If mutation in one gene masks another’s effect, it indicates dominant or recessive epistasis.
These experiments reveal the sequence and hierarchy of genes within biochemical or developmental processes.
Practice Questions
Question 1 (2 marks)
Explain why genes located close together on the same chromosome are usually inherited together.
Mark Scheme:
1 mark for stating that the genes are linked or on the same chromosome.
1 mark for explaining that crossing over is less likely to occur between genes that are close together, so they are usually inherited together.
Question 2 (5 marks)
The flower colour in a certain plant species is determined by two genes, A and B.
Both genes are involved in a two-step pathway: gene A produces an enzyme that converts a colourless precursor into an intermediate, and gene B produces an enzyme that converts the intermediate into a red pigment.

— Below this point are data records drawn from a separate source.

theorem pvLoopA_specN (R : List Char → Prop) (hR : ∀ x y, R x → y ∈ pvChildren x → R y) :
    ∀ (n : Nat) (v p : List (List Char)), pvMeasureA p = n →
    (∀ x ∈ p, x ∈ v) →
    (∀ x ∈ v, x ∈ p ∨ ∀ y ∈ pvChildren x, y ∈ v) →
    v.Nodup → (∀ x ∈ v, R x) →
    (∀ x ∈ v, x ∈ pvLoopA v p) ∧ (∀ x ∈ pvLoopA v p, R x) ∧
    (∀ x ∈ pvLoopA v p, ∀ y ∈ pvChildren x, y ∈ pvLoopA v p) ∧ (pvLoopA v p).Nodup := by
  intro n
  induction n using Nat.strong_induction_on with
  | _ n ihn =>
    intro v p hm hpv hcl hnd hvR
    by_cases hp : p = []
    · subst hp
      rw [pvLoopA]
      refine ⟨fun x hx => hx, hvR, ?_, hnd⟩
      intro x hx y hy
      rcases hcl x hx with h | h
      · simp at h
      · exact h y hy
    · obtain ⟨extra, hre, hch, hcc, hnod⟩ := pvProcessA_spec (p.getLast hp) v p.dropLast
      have heq2 : pvLoopA v p = pvLoopA (v ++ extra) (p.dropLast ++ extra) := by
        conv_lhs => rw [pvLoopA]
        rw [dif_neg hp]
        show pvLoopA (pvProcessA (p.getLast hp) (v, p.dropLast)).1
          (pvProcessA (p.getLast hp) (v, p.dropLast)).2 = _
        rw [hre]
      have hdec : pvMeasureA (p.dropLast ++ extra) < n := by
        rw [← hm]
        have hd := pvMeasureA_dec v p hp
        rw [hre] at hd
        exact hd
      have hcur : p.getLast hp ∈ v := hpv _ (List.getLast_mem hp)
      have hpe : p.dropLast ++ [p.getLast hp] = p := List.dropLast_append_getLast hp
      have hpv' : ∀ x ∈ p.dropLast ++ extra, x ∈ v ++ extra := by
        intro x hx
        rcases List.mem_append.mp hx with hx | hx
        · exact List.mem_append_left _ (hpv x ((List.dropLast_sublist p).subset hx))
        · exact List.mem_append_right _ hx
      have hcl' : ∀ x ∈ v ++ extra, x ∈ p.dropLast ++ extra ∨ ∀ y ∈ pvChildren x, y ∈ v ++ extra := by
        intro x hx
        rcases List.mem_append.mp hx with hx | hx
        · rcases hcl x hx with hxp | hxc
          · rw [← hpe] at hxp
            rcases List.mem_append.mp hxp with hxp | hxp
            · exact Or.inl (List.mem_append_left _ hxp)
            · have hxc2 : x = p.getLast hp := List.mem_singleton.mp hxp
              rw [hxc2]
              exact Or.inr hcc
          · exact Or.inr (fun y hy => List.mem_append_left _ (hxc y hy))
        · exact Or.inl (List.mem_append_right _ hx)
      have hvR' : ∀ x ∈ v ++ extra, R x := by
        intro x hx
        rcases List.mem_append.mp hx with hx | hx
        · exact hvR x hx
        · exact hR _ x (hvR _ hcur) (hch x hx)
      obtain ⟨g1, g2, g3, g4⟩ := ihn _ hdec (v ++ extra) (p.dropLast ++ extra) rfl
        hpv' hcl' (hnod hnd) hvR'
      rw [heq2]
      exact ⟨fun x hx => g1 x (List.mem_append_left _ hx), g2, g3, g4⟩

theorem pvLoopA_spec (R : List Char → Prop) (hR : ∀ x y, R x → y ∈ pvChildren x → R y)
    (v p : List (List Char))
    (hpv : ∀ x ∈ p, x ∈ v)
    (hcl : ∀ x ∈ v, x ∈ p ∨ ∀ y ∈ pvChildren x, y ∈ v)
    (hnd : v.Nodup) (hvR : ∀ x ∈ v, R x) :
    (∀ x ∈ v, x ∈ pvLoopA v p) ∧ (∀ x ∈ pvLoopA v p, R x) ∧
    (∀ x ∈ pvLoopA v p, ∀ y ∈ pvChildren x, y ∈ pvLoopA v p) ∧ (pvLoopA v p).Nodup :=
  pvLoopA_specN R hR (pvMeasureA p) v p rfl hpv hcl hnd hvR

lemma pvLoopA_main (seed : List Char) :
    (∀ x, x ∈ pvLoopA [seed] [seed] ↔ PvReach seed x) ∧ (pvLoopA [seed] [seed]).Nodup := by
  obtain ⟨g1, g2, g3, g4⟩ := pvLoopA_spec (PvReach seed)
    (fun x y hx hy => PvReach.step hx hy) [seed] [seed]
    (fun x hx => hx)
    (by intro x hx; simp at hx; subst hx; exact Or.inl (by simp))
    (List.nodup_singleton seed)
    (by intro x hx; simp at hx; subst hx; exact PvReach.refl)
  refine ⟨fun x => ⟨g2 x, ?_⟩, g4⟩
  intro hr
  induction hr with
  | refl => exact g1 seed (by simp)
  | step hx hy ihx => exact g3 _ ihx _ hy

-- ---- B side: characterize the recursive DFS ----

lemma pvVisitB_mono (sfx : List (List Char)) (current : List Char) (v : List (List Char)) :
    ∃ extra, pvVisitB sfx current v = v ++ extra := by
  induction sfx, current, v using pvVisitB.induct with
  | case1 current v hs tr hg ih =>
    rw [pvVisitB, if_pos hs, dif_pos hg]
    obtain ⟨e, he⟩ := ih
    exact ⟨tr :: e, by rw [he]; simp⟩
  | case2 current v hs tr hg =>
    rw [pvVisitB, if_pos hs, dif_neg hg]
    exact ⟨[], by simp⟩
  | case3 current v hs =>
    rw [pvVisitB, if_neg hs]
    exact ⟨[], by simp⟩
  | case4 current v s rest he tr hg ih1 ih1' ih2 =>
    rw [pvVisitB, if_pos he, dif_pos hg]
    obtain ⟨e2, he2⟩ := ih2
    obtain ⟨e1, he1⟩ := ih1
    refine ⟨tr :: (e1 ++ e2), ?_⟩
    rw [he2, he1]
    simp
  | case5 current v s rest he tr hg ih =>
    rw [pvVisitB, if_pos he, dif_neg hg]
    exact ih
  | case6 current v s rest he ih =>
    rw [pvVisitB, if_neg he]
    exact ih

lemma pvVisitB_nodup : ∀ (sfx : List (List Char)) (current : List Char) (v : List (List Char)),
    v.Nodup → (pvVisitB sfx current v).Nodup := by
  intro sfx current v
  induction sfx, current, v using pvVisitB.induct with
  | case1 current v hs tr hg ih =>
    intro hnd
    rw [pvVisitB, if_pos hs, dif_pos hg]
    refine ih ?_
    exact ((List.perm_append_singleton _ v).nodup_iff).mpr (List.nodup_cons.mpr ⟨hg.2, hnd⟩)
  | case2 current v hs tr hg =>
    intro hnd
    rw [pvVisitB, if_pos hs, dif_neg hg]
    exact hnd
  | case3 current v hs =>
    intro hnd
    rw [pvVisitB, if_neg hs]
    exact hnd
  | case4 current v s rest he tr hg ih1 ih1' ih2 =>
    intro hnd
    rw [pvVisitB, if_pos he, dif_pos hg]
    refine ih2 (ih1 ?_)
    exact ((List.perm_append_singleton _ v).nodup_iff).mpr (List.nodup_cons.mpr ⟨hg.2, hnd⟩)
  | case5 current v s rest he tr hg ih =>
    intro hnd
    rw [pvVisitB, if_pos he, dif_neg hg]
    exact ih hnd
  | case6 current v s rest he ih =>
    intro hnd
    rw [pvVisitB, if_neg he]
    exact ih hnd

lemma pvVisitB_sound (R : List Char → Prop) (hR : ∀ x y, R x → y ∈ pvChildren x → R y) :
    ∀ (sfx : List (List Char)) (current : List Char) (v : List (List Char)),
    (∀ s ∈ sfx, s ∈ pvSfxA) → R current → (∀ x ∈ v, R x) →
    ∀ x ∈ pvVisitB sfx current v, R x := by
  intro sfx current v
  induction sfx, current, v using pvVisitB.induct with
  | case1 current v hs tr hg ih =>
    intro hsub hcur hv
    rw [pvVisitB, if_pos hs, dif_pos hg]
    have hstrip : pvStripPre current = some (PySem.List.slice current (some 5) none) := by
      simp only [pvStripPre, if_pos hs]
      rw [if_neg hg.1]
    have htR : R (PySem.List.slice current (some 5) none) :=
      hR current _ hcur ((mem_pvChildren current _).mpr (Or.inr hstrip))
    refine ih (by rw [pvSfxB_eq]; exact fun s hs' => hs') htR ?_
    intro x hx
    rcases List.mem_append.mp hx with hx | hx
    · exact hv x hx
    · exact (List.mem_singleton.mp hx) ▸ htR
  | case2 current v hs tr hg =>
    intro hsub hcur hv
    rw [pvVisitB, if_pos hs, dif_neg hg]
    exact hv
  | case3 current v hs =>
    intro hsub hcur hv
    rw [pvVisitB, if_neg hs]
    exact hv
  | case4 current v s rest he tr hg ih1 ih1' ih2 =>
    intro hsub hcur hv
    rw [pvVisitB, if_pos he, dif_pos hg]
    have hstrip : pvStripSfx current s = some (PySem.List.slice current none (some (-(s.length : Int)))) := by
      simp only [pvStripSfx, if_pos he]
      rw [if_neg hg.1]
    have htR : R (PySem.List.slice current none (some (-(s.length : Int)))) :=
      hR current _ hcur ((mem_pvChildren current _).mpr (Or.inl ⟨s, hsub s (by simp), hstrip⟩))
    have hinner := ih1 (by rw [pvSfxB_eq]; exact fun s' hs' => hs') htR (by
      intro x hx
      rcases List.mem_append.mp hx with hx | hx
      · exact hv x hx
      · exact (List.mem_singleton.mp hx) ▸ htR)
    exact ih2 (fun s' hs' => hsub s' (by simp [hs'])) hcur hinner
  | case5 current v s rest he tr hg ih =>
    intro hsub hcur hv
    rw [pvVisitB, if_pos he, dif_neg hg]
    exact ih (fun s' hs' => hsub s' (by simp [hs'])) hcur hv
  | case6 current v s rest he ih =>
    intro hsub hcur hv
    rw [pvVisitB, if_neg he]
    exact ih (fun s' hs' => hsub s' (by simp [hs'])) hcur hv
lemma pvVisitB_closure : ∀ (sfx : List (List Char)) (current : List Char) (v : List (List Char)),
    (∀ s ∈ sfx, s ∈ pvSfxA) →
    (∀ s ∈ sfx, ∀ t, pvStripSfx current s = some t → t ∈ pvVisitB sfx current v) ∧
    (∀ t, pvStripPre current = some t → t ∈ pvVisitB sfx current v) ∧
    (∀ x ∈ pvVisitB sfx current v, x ∉ v → ∀ y ∈ pvChildren x, y ∈ pvVisitB sfx current v) := by
  intro sfx current v
  induction sfx, current, v using pvVisitB.induct with
  | case1 current v hs tr hg ih =>
    intro hsub
    rw [pvVisitB, if_pos hs, dif_pos hg]
    obtain ⟨i1, i2, i3⟩ := ih (by rw [pvSfxB_eq]; exact fun s hs' => hs')
    obtain ⟨e, he⟩ := pvVisitB_mono pvSfxB (PySem.List.slice current (some 5) none)
      (v ++ [PySem.List.slice current (some 5) none])
    have hstrip : pvStripPre current = some (PySem.List.slice current (some 5) none) := by
      simp only [pvStripPre, if_pos hs]
      rw [if_neg hg.1]
    have htmem : PySem.List.slice current (some 5) none ∈
        pvVisitB pvSfxB (PySem.List.slice current (some 5) none)
          (v ++ [PySem.List.slice current (some 5) none]) := by
      rw [he]; simp
    refine ⟨by simp, ?_, ?_⟩
    · intro t' hstr
      rw [hstrip] at hstr
      have h' : t' = PySem.List.slice current (some 5) none := (Option.some_inj.mp hstr).symm
      rw [h']
      exact htmem
    · intro x hx hxv y hy
      by_cases hx1 : x = PySem.List.slice current (some 5) none
      · rw [hx1] at hy
        rcases (mem_pvChildren _ y).mp hy with ⟨s', hs', hstr⟩ | hpre
        · exact i1 s' (by rw [pvSfxB_eq]; exact hs') y hstr
        · exact i2 y hpre
      · have hx2 : x ∉ v ++ [PySem.List.slice current (some 5) none] := by
          intro hc
          rcases List.mem_append.mp hc with hc | hc
          · exact hxv hc
          · exact hx1 (List.mem_singleton.mp hc)
        exact i3 x hx hx2 y hy
  | case2 current v hs tr hg =>
    intro hsub
    rw [pvVisitB, if_pos hs, dif_neg hg]
    refine ⟨by simp, ?_, ?_⟩
    · intro t' hstr
      simp only [pvStripPre, if_pos hs] at hstr
      by_cases h0 : PySem.List.slice current (some 5) none = []
      · rw [if_pos h0] at hstr
        exact absurd hstr (by simp)
      · rw [if_neg h0] at hstr
        have := Option.some_inj.mp hstr
        subst this
        push_neg at hg
        exact hg h0
    · intro x hx hxv
      exact absurd hx hxv
  | case3 current v hs =>
    intro hsub
    rw [pvVisitB, if_neg hs]
    refine ⟨by simp, ?_, ?_⟩
    · intro t' hstr
      simp only [pvStripPre, if_neg hs] at hstr
      exact absurd hstr (by simp)
    · intro x hx hxv
      exact absurd hx hxv
  | case4 current v s rest he tr hg ih1 ih1' ih2 =>
    intro hsub
    rw [pvVisitB, if_pos he, dif_pos hg]
    obtain ⟨i1, i2, i3⟩ := ih1 (by rw [pvSfxB_eq]; exact fun s' hs' => hs')
    obtain ⟨j1, j2, j3⟩ := ih2 (fun s' hs' => hsub s' (by simp [hs']))
    obtain ⟨e1, he1⟩ := pvVisitB_mono pvSfxB (PySem.List.slice current none (some (-(s.length : Int))))
      (v ++ [PySem.List.slice current none (some (-(s.length : Int)))])
    obtain ⟨e2, he2⟩ := pvVisitB_mono rest current
      (pvVisitB pvSfxB (PySem.List.slice current none (some (-(s.length : Int))))
        (v ++ [PySem.List.slice current none (some (-(s.length : Int)))]))
    have hstrip : pvStripSfx current s
        = some (PySem.List.slice current none (some (-(s.length : Int)))) := by
      simp only [pvStripSfx, if_pos he]
      rw [if_neg hg.1]
    have hVsub : ∀ z ∈ pvVisitB pvSfxB (PySem.List.slice current none (some (-(s.length : Int))))
          (v ++ [PySem.List.slice current none (some (-(s.length : Int)))]),
        z ∈ pvVisitB rest current
          (pvVisitB pvSfxB (PySem.List.slice current none (some (-(s.length : Int))))
            (v ++ [PySem.List.slice current none (some (-(s.length : Int)))])) := by
      intro z hz; rw [he2]; exact List.mem_append_left _ hz
    refine ⟨?_, j2, ?_⟩
    · intro s' hs' t' hstr
      rcases List.mem_cons.mp hs' with hseq | hs'
      · rw [hseq, hstrip] at hstr
        have h' : t' = PySem.List.slice current none (some (-(s.length : Int))) :=
          (Option.some_inj.mp hstr).symm
        rw [h']
        exact hVsub _ (by rw [he1]; simp)
      · exact j1 s' hs' t' hstr
    · intro x hx hxv y hy
      by_cases hxV : x ∈ pvVisitB pvSfxB (PySem.List.slice current none (some (-(s.length : Int))))
          (v ++ [PySem.List.slice current none (some (-(s.length : Int)))])
      · by_cases hx1 : x = PySem.List.slice current none (some (-(s.length : Int)))
        · rw [hx1] at hy
          rcases (mem_pvChildren _ y).mp hy with ⟨s', hs', hstr⟩ | hpre
          · exact hVsub _ (i1 s' (by rw [pvSfxB_eq]; exact hs') y hstr)
          · exact hVsub _ (i2 y hpre)
        · have hx2 : x ∉ v ++ [PySem.List.slice current none (some (-(s.length : Int)))] := by
            intro hc
            rcases List.mem_append.mp hc with hc | hc
            · exact hxv hc
            · exact hx1 (List.mem_singleton.mp hc)
          exact hVsub _ (i3 x hxV hx2 y hy)
      · exact j3 x hx hxV y hy
  | case5 current v s rest he tr hg ih =>
    intro hsub
    rw [pvVisitB, if_pos he, dif_neg hg]
    obtain ⟨j1, j2, j3⟩ := ih (fun s' hs' => hsub s' (by simp [hs']))
    obtain ⟨e, he'⟩ := pvVisitB_mono rest current v
    refine ⟨?_, j2, j3⟩
    intro s' hs' t' hstr
    rcases List.mem_cons.mp hs' with hseq | hs'
    · rw [hseq] at hstr
      simp only [pvStripSfx, if_pos he] at hstr
      by_cases h0 : PySem.List.slice current none (some (-(s.length : Int))) = []
      · rw [if_pos h0] at hstr
        exact absurd hstr (by simp)
      · rw [if_neg h0] at hstr
        have h' : t' = PySem.List.slice current none (some (-(s.length : Int))) :=
          (Option.some_inj.mp hstr).symm
        rw [h', he']
        push_neg at hg
        exact List.mem_append_left _ (hg h0)
    · exact j1 s' hs' t' hstr
  | case6 current v s rest he ih =>
    intro hsub
    rw [pvVisitB, if_neg he]
    obtain ⟨j1, j2, j3⟩ := ih (fun s' hs' => hsub s' (by simp [hs']))
    refine ⟨?_, j2, j3⟩
    intro s' hs' t' hstr
    rcases List.mem_cons.mp hs' with rfl | hs'
    · simp only [pvStripSfx, if_neg he] at hstr
      exact absurd hstr (by simp)
    · exact j1 s' hs' t' hstr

a) Explain how these two genes interact to produce the observed phenotypes.
b) Predict the phenotypic ratio expected in the F2 generation of a dihybrid cross between two heterozygous plants (AaBb × AaBb), and explain your reasoning.
Mark Scheme:
1 mark for identifying that both genes are required to produce the final pigment (complementary epistasis).
1 mark for explaining that if either gene is inactive (homozygous recessive), the pathway is blocked and no pigment (white flowers) is produced.
1 mark for stating that only plants with at least one dominant allele of both genes (A_B_) will produce the red pigment.
1 mark for correctly predicting the 9:7 phenotypic ratio (9 red : 7 white) in the F2 generation.
1 mark for linking the ratio to gene interaction rather than independent additive effects, showing understanding of how epistasis modifies Mendelian ratios.